Do make sure the HDMI ports are working as well as the bluetooth and ethernet.

That's a dining table up top yes ?, looked like a pool table and if so be careful on placement.


----------



## steen (Apr 19, 2019)

jmcslob said:


> Because the rear walls are concrete I decided to build a sealed subwoofer as the added distortion that a ported sub has simply muds up the sound too much imo.



You're holding your sub wrong. Sealed IB vs ported debate is more a continuum of output. Rear concrete walls & ported = added distortion = muds up the sound => non sequitur.


----------



## AsRock (Apr 19, 2019)

steen said:


> You're holding your sub wrong. Sealed IB vs ported debate is more a continuum of output. Rear concrete walls & ported = added distortion = muds up the sound => non sequitur.



He may like that " SOUND ", what sounds good to one probably don't to another.



thebluebumblebee said:


> So you're not looking to be an audiophile, you just want to listen to music no matter where you are in those (connected) spaces.  That looks like 2 zones to me, but that's about the extent of my knowledge.  Although, you're most likely trying to have a nice audio system to watch movies with and in-wall or ceiling speakers in the other rooms???
> 
> This is what you're going to hear from audiophiles, that this brand sounds better than another to them, and this is especially true of speakers.  I like speakers with a strong mid-range and that is why I'm still using Polk Monitor 10's.  The opposite end of the spectrum for me are Klipsch speakers which are too bright, have too much bass (although they're short of being "boomy") and are very weak in the mid-range.
> 
> ...



WOW really, he may not be looking for audiophile sound which is why i said the items i did.  I know he's not audiophile as he likes bose ( J\K ).  And to say there is not sound difference of the Yamaha, Onkyo, NAD, Pioneer, Cambridge or any thing in the lower than 1k range or even $500 is just plain ignorant.

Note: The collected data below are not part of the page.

-- pv_equiv track=rewrite | github.com/maia-sdk/app-app | api/services/chat/citation_sections/cleanup.py | _strip_html_with_index_map
-- ===== SOURCE A (Python) =====
-- def _strip_html_with_index_map(text: str) -> tuple[str, list[int]]:
--     raw = str(text or "")
--     plain_chars: list[str] = []
--     index_map: list[int] = []
--     in_tag = False
--     for idx, char in enumerate(raw):
--         if char == "<":
--             in_tag = True
--             continue
--         if not in_tag:
--             plain_chars.append(char)
--             index_map.append(idx)
--             continue
--         if char == ">":
--             in_tag = False
--     return "".join(plain_chars), index_map
-- ===== SOURCE B (Python) =====
-- def _strip_html_with_index_map(text: str) -> tuple[str, list[int]]:
--     raw = str(text or "")
--     n = len(raw)
--     parts: list[str] = []
--     index_map: list[int] = []
--     i = 0
--     while i < n:
--         lt = raw.find("<", i)
--         if lt == -1:
--             lt = n
--         parts.append(raw[i:lt])
--         index_map.extend(range(i, lt))
--         if lt == n:
--             break
--         gt = raw.find(">", lt + 1)
--         i = n if gt == -1 else gt + 1
--     return "".join(parts), index_map
-- ===== Notes on version B (the rewrite author's own statement) =====
-- stated objective: faster
-- what changed: A walks character by character with an in_tag boolean state machine; B scans chunk-wise with str.find, copying each tag-free chunk and its index range at once and jumping past each tag, so the per-character Python loop is replaced by C-level find/slice/range operations.
import Mathlib
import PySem

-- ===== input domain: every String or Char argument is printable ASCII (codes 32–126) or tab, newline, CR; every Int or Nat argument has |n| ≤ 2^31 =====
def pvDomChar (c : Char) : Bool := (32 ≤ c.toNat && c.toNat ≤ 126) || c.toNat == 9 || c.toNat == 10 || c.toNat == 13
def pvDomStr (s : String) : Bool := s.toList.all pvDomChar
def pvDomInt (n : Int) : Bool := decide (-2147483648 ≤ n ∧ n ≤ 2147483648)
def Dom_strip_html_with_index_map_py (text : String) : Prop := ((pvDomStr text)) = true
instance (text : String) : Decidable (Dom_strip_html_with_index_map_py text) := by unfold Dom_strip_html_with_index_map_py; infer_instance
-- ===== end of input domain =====

-- B replaces A's per-character in_tag state machine by a chunk-based scan (find '<', copy the chunk, skip to '>'): alternative chunk-wise decomposition (measured constant-factor speedup in a timing run).


-- ===== PORT A =====
-- A's loop body: state (plain_chars, index_map, in_tag), fed one (idx, char) pair per step.
def pvStepA (st : List Char × List Int × Bool) (p : Int × Char) : List Char × List Int × Bool :=
  if p.2 = '<' then (st.1, st.2.1, true)
  else if st.2.2 = false then (st.1 ++ [p.2], st.2.1 ++ [p.1], st.2.2)
  else if p.2 = '>' then (st.1, st.2.1, false)
  else st

def strip_html_with_index_map_py (text : String) : String × List Int :=
  let raw := text.toList                    -- raw = str(text or "")  (for a str argument this is text itself)
  let r := (PySem.List.enumerate raw 0).foldl pvStepA ([], [], false)
  (String.mk r.1, r.2.1)                    -- "".join(plain_chars), index_map

-- ===== PORT B =====
-- B's while loop: chunk = raw[i:lt] (takeWhile up to the next '<'), range(i, lt), then skip past the next '>'.
def pvGoB : List Char → Int → List Char × List Int
  | cs, i =>
    let chunk := cs.takeWhile (· != '<')                 -- raw[i:lt], lt = raw.find('<', i)
    let idxs := PySem.List.pyRange i (i + chunk.length) 1  -- index_map.extend(range(i, lt))
    match h : cs.dropWhile (· != '<') with
    | [] => (chunk, idxs)                                -- lt == n: break
    | _ :: after =>
      let skipped := after.takeWhile (· != '>')          -- chars between '<' and the next '>'
      match h2 : after.dropWhile (· != '>') with
      | [] => (chunk, idxs)                              -- gt == -1: i = n, loop ends
      | _ :: rest =>
        let r := pvGoB rest (i + chunk.length + 1 + skipped.length + 1)  -- i = gt + 1
        (chunk ++ r.1, idxs ++ r.2)
termination_by cs _ => cs.length
decreasing_by
  have h1 : (cs.dropWhile (· != '<')).length ≤ cs.length := (List.dropWhile_sublist _).length_le
  have h3 : (after.dropWhile (· != '>')).length ≤ after.length := (List.dropWhile_sublist _).length_le
  simp [h] at h1; simp [h2] at h3; omega

def strip_html_with_index_map_py_alt (text : String) : String × List Int :=
  let r := pvGoB text.toList 0
  (String.mk r.1, r.2)

-- ===== PRECONDITION & SPEC =====
def Spec_strip_html_with_index_map_py (text : String) (out : String × List Int) : Prop := out = strip_html_with_index_map_py_alt text
instance (text : String) (out : String × List Int) : Decidable (Spec_strip_html_with_index_map_py text out) := by unfold Spec_strip_html_with_index_map_py; infer_instance

-- ===== CLAIM (what is proved, stated in full; the proofs are below) =====
def Claim_equal_strip_html_with_index_map_py : Prop := ∀ (text : String), Dom_strip_html_with_index_map_py text → Spec_strip_html_with_index_map_py text (strip_html_with_index_map_py text)

-- ===== LEMMAS AND PROOFS =====

-- Outside a tag, a '<'-free chunk is copied verbatim and its indices appended.
theorem pvFoldA_chunk (chunk : List Char) : ∀ (i : Int) (p : List Char) (m : List Int),
    (∀ c ∈ chunk, c ≠ '<') →
    (PySem.List.enumerate chunk i).foldl pvStepA (p, m, false)
      = (p ++ chunk, m ++ PySem.List.pyRange i (i + chunk.length) 1, false) := by
  induction chunk with
  | nil =>
    intro i p m _
    simp [PySem.List.enumerate_nil]
  | cons c cs ih =>
    intro i p m hmem
    have hc : c ≠ '<' := hmem c (List.mem_cons_self ..)
    rw [PySem.List.enumerate_cons]
    simp only [List.foldl_cons]
    have hstep : pvStepA (p, m, false) (i, c) = (p ++ [c], m ++ [i], false) := by
      simp [pvStepA, hc]
    rw [hstep, ih (i+1) (p ++ [c]) (m ++ [i]) (fun d hd => hmem d (List.mem_cons_of_mem _ hd))]
    have hlen : i + (((c :: cs).length : Nat) : Int) = (i + 1) + ((cs.length : Nat) : Int) := by
      simp only [List.length_cons]; push_cast; ring
    rw [hlen]
    have hr : PySem.List.pyRange i ((i + 1) + ((cs.length : Nat) : Int)) 1
        = i :: PySem.List.pyRange (i+1) ((i + 1) + ((cs.length : Nat) : Int)) 1 :=
      PySem.List.pyRange_one_cons (by omega)
    rw [hr]
    simp

-- Inside a tag, '>'-free characters are skipped and the state is unchanged.
theorem pvFoldA_skip (ds : List Char) : ∀ (i : Int) (p : List Char) (m : List Int),
    (∀ c ∈ ds, c ≠ '>') →
    (PySem.List.enumerate ds i).foldl pvStepA (p, m, true) = (p, m, true) := by
  induction ds with
  | nil => intro i p m _; simp [PySem.List.enumerate_nil]
  | cons c cs ih =>
    intro i p m hmem
    have hc : c ≠ '>' := hmem c (List.mem_cons_self ..)
    rw [PySem.List.enumerate_cons]
    by_cases h : c = '<' <;>
      simp only [List.foldl_cons, pvStepA, h, reduceIte, if_neg hc] <;>
      exact ih _ _ _ (fun d hd => hmem d (List.mem_cons_of_mem _ hd))

-- Head of a dropWhile fails the predicate.
theorem pvHead_dropWhile {q : Char → Bool} {l l' : List Char} {a : Char}
    (h : l.dropWhile q = a :: l') : q a = false := by
  have h1 := List.head_dropWhile_not (l := l) (p := q) (by simp [h])
  simp only [h, List.head_cons] at h1
  simpa using h1

-- Unfolding equations for pvGoB, one per exit of B's loop body.
theorem pvGoB_eq_stop (cs : List Char) (i : Int) (hd : cs.dropWhile (· != '<') = []) :
    pvGoB cs i = (cs.takeWhile (· != '<'),
      PySem.List.pyRange i (i + (cs.takeWhile (· != '<')).length) 1) := by
  rw [pvGoB]
  split <;> simp_all

theorem pvGoB_eq_stop2 (cs : List Char) (i : Int) (x : Char) (after : List Char)
    (hd : cs.dropWhile (· != '<') = x :: after) (hd2 : after.dropWhile (· != '>') = []) :
    pvGoB cs i = (cs.takeWhile (· != '<'),
      PySem.List.pyRange i (i + (cs.takeWhile (· != '<')).length) 1) := by
  rw [pvGoB]
  split
  · rfl
  next x' after' h =>
    rw [hd] at h
    cases h
    split <;> simp_all

theorem pvGoB_eq_cont (cs : List Char) (i : Int) (x y : Char) (after rest : List Char)
    (hd : cs.dropWhile (· != '<') = x :: after) (hd2 : after.dropWhile (· != '>') = y :: rest) :
    pvGoB cs i = (cs.takeWhile (· != '<') ++
        (pvGoB rest (i + (cs.takeWhile (· != '<')).length + 1 + (after.takeWhile (· != '>')).length + 1)).1,
      PySem.List.pyRange i (i + (cs.takeWhile (· != '<')).length) 1 ++
        (pvGoB rest (i + (cs.takeWhile (· != '<')).length + 1 + (after.takeWhile (· != '>')).length + 1)).2) := by
  rw [pvGoB]
  split
  · simp_all
  next x' after' h =>
    rw [hd] at h
    cases h
    split
    · simp_all
    next y' rest' h2 =>
      rw [hd2] at h2
      cases h2
      rfl

-- pvStepA facts used at the two delimiter characters.
theorem pvStepA_lt (P : List Char) (M : List Int) (st : Bool) (j : Int) :
    pvStepA (P, M, st) (j, '<') = (P, M, true) := by
  simp [pvStepA]

theorem pvStepA_gt (P : List Char) (M : List Int) (j : Int) :
    pvStepA (P, M, true) (j, '>') = (P, M, false) := by
  simp [pvStepA]

-- Main invariant: A's fold from an out-of-tag state produces exactly B's chunk scan.
theorem pvFoldA_eq_goB_fuel : ∀ (n : Nat) (cs : List Char), cs.length ≤ n →
    ∀ (i : Int) (p : List Char) (m : List Int),
    ∃ b, (PySem.List.enumerate cs i).foldl pvStepA (p, m, false)
      = (p ++ (pvGoB cs i).1, m ++ (pvGoB cs i).2, b) := by
  intro n
  induction n with
  | zero =>
    intro cs hlen i p m
    have hcs : cs = [] := List.eq_nil_of_length_eq_zero (Nat.le_zero.mp hlen)
    subst hcs
    have hgo := pvGoB_eq_stop [] i (by simp)
    exact ⟨false, by simp [PySem.List.enumerate_nil, hgo]⟩
  | succ n ih =>
    intro cs hlen i p m
    have hmemt : ∀ c ∈ cs.takeWhile (· != '<'), c ≠ '<' := by
      intro c hcmem
      simpa using List.mem_takeWhile_imp hcmem
    have hsplit : cs.takeWhile (· != '<') ++ cs.dropWhile (· != '<') = cs :=
      List.takeWhile_append_dropWhile ..
    cases hd : cs.dropWhile (· != '<') with
    | nil =>
      refine ⟨false, ?_⟩
      rw [pvGoB_eq_stop cs i hd]
      rw [hd] at hsplit
      simp only [List.append_nil] at hsplit
      conv_lhs => rw [← hsplit]
      rw [pvFoldA_chunk _ i p m hmemt]
    | cons x after =>
      have hx : x = '<' := by simpa using pvHead_dropWhile hd
      subst hx
      have hmems : ∀ c ∈ after.takeWhile (· != '>'), c ≠ '>' := by
        intro c hcmem
        simpa using List.mem_takeWhile_imp hcmem
      have hsplit2 : after.takeWhile (· != '>') ++ after.dropWhile (· != '>') = after :=
        List.takeWhile_append_dropWhile ..
      cases hd2 : after.dropWhile (· != '>') with
      | nil =>
        refine ⟨true, ?_⟩
        rw [pvGoB_eq_stop2 cs i '<' after hd hd2]
        conv_lhs => rw [← hsplit, hd]
        rw [PySem.List.enumerate_append, List.foldl_append,
          pvFoldA_chunk _ i p m hmemt, PySem.List.enumerate_cons, List.foldl_cons, pvStepA_lt]
        rw [hd2] at hsplit2
        simp only [List.append_nil] at hsplit2
        conv_lhs => rw [← hsplit2]
        rw [pvFoldA_skip _ _ _ _ hmems]
      | cons y rest =>
        have hy : y = '>' := by simpa using pvHead_dropWhile hd2
        subst hy
        have hrest : rest.length ≤ n := by
          have h1 : (cs.dropWhile (· != '<')).length ≤ cs.length :=
            (List.dropWhile_sublist _).length_le
          have h3 : (after.dropWhile (· != '>')).length ≤ after.length :=
            (List.dropWhile_sublist _).length_le
          rw [hd] at h1; rw [hd2] at h3
          simp only [List.length_cons] at h1 h3
          omega
        obtain ⟨b, hb⟩ := ih rest hrest
          (i + ((cs.takeWhile (· != '<')).length : Int) + 1 + ((after.takeWhile (· != '>')).length : Int) + 1)
          (p ++ cs.takeWhile (· != '<'))
          (m ++ PySem.List.pyRange i (i + (cs.takeWhile (· != '<')).length) 1)
        refine ⟨b, ?_⟩
        rw [pvGoB_eq_cont cs i '<' '>' after rest hd hd2]
        conv_lhs => rw [← hsplit, hd]
        rw [PySem.List.enumerate_append, List.foldl_append,
          pvFoldA_chunk _ i p m hmemt, PySem.List.enumerate_cons, List.foldl_cons, pvStepA_lt]
        conv_lhs => rw [← hsplit2, hd2]
        rw [PySem.List.enumerate_append, List.foldl_append,
          pvFoldA_skip _ _ _ _ hmems, PySem.List.enumerate_cons, List.foldl_cons, pvStepA_gt]
        rw [hb]
        simp

theorem pvFoldA_eq_goB (cs : List Char) (i : Int) (p : List Char) (m : List Int) :
    ∃ b, (PySem.List.enumerate cs i).foldl pvStepA (p, m, false)
      = (p ++ (pvGoB cs i).1, m ++ (pvGoB cs i).2, b) :=
  pvFoldA_eq_goB_fuel cs.length cs le_rfl i p m

-- ===== VERDICT (by name: the statement is the Claim_ definition above) =====
theorem strip_html_with_index_map_py_spec : Claim_equal_strip_html_with_index_map_py := by
  intro text _
  unfold Spec_strip_html_with_index_map_py strip_html_with_index_map_py strip_html_with_index_map_py_alt
  obtain ⟨b, hb⟩ := pvFoldA_eq_goB text.toList 0 [] []
  simp only [hb, List.nil_append]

I hear the difference very clearly. Boomy systems is normally due to bad speaker\sub placement if the speaker don't suck in the first place.


----------



## Deleted member 67555 (Apr 19, 2019)

Ok without going overboard on anything and looking for a system to accomplish everything modern...
https://www.parts-express.com/dayton-audio-sub-800-8-80-watt-powered-subwoofer--300-627
https://www.parts-express.com/onkyo...er-a-v-receiver-with-bluetooth-155w--252-540#!
https://www.parts-express.com/dayto...-tower-speaker-pair-with-amt-tweeter--300-654
$500 shipped.

really nice prices on whole speaker sets 
https://www.parts-express.com/cat/home-theater-speaker-systems/93


----------



## BarbaricSoul (Apr 19, 2019)

AsRock said:


> Looks like their are stairs on the rear right which might be placement challenge and maybe even more so for the right side. Their is a zone to for speaker placement else were which will give you some experimenting to do.



Yes, that's the stairs. Audio system placement would probably be between the TV (wall mounted) and the coaxial cable hook up you see in the pic. 



AsRock said:


> That's a dining table up top yes ?, looked like a pool table and if so be careful on placement.



dining room table down stairs, pool table upstairs


----------



## AsRock (Apr 19, 2019)

Well get a system and trail and error, I am a little concerned with the room being very open and what you actually want out of it. How ever you look at it it be a load better than a TV speaker.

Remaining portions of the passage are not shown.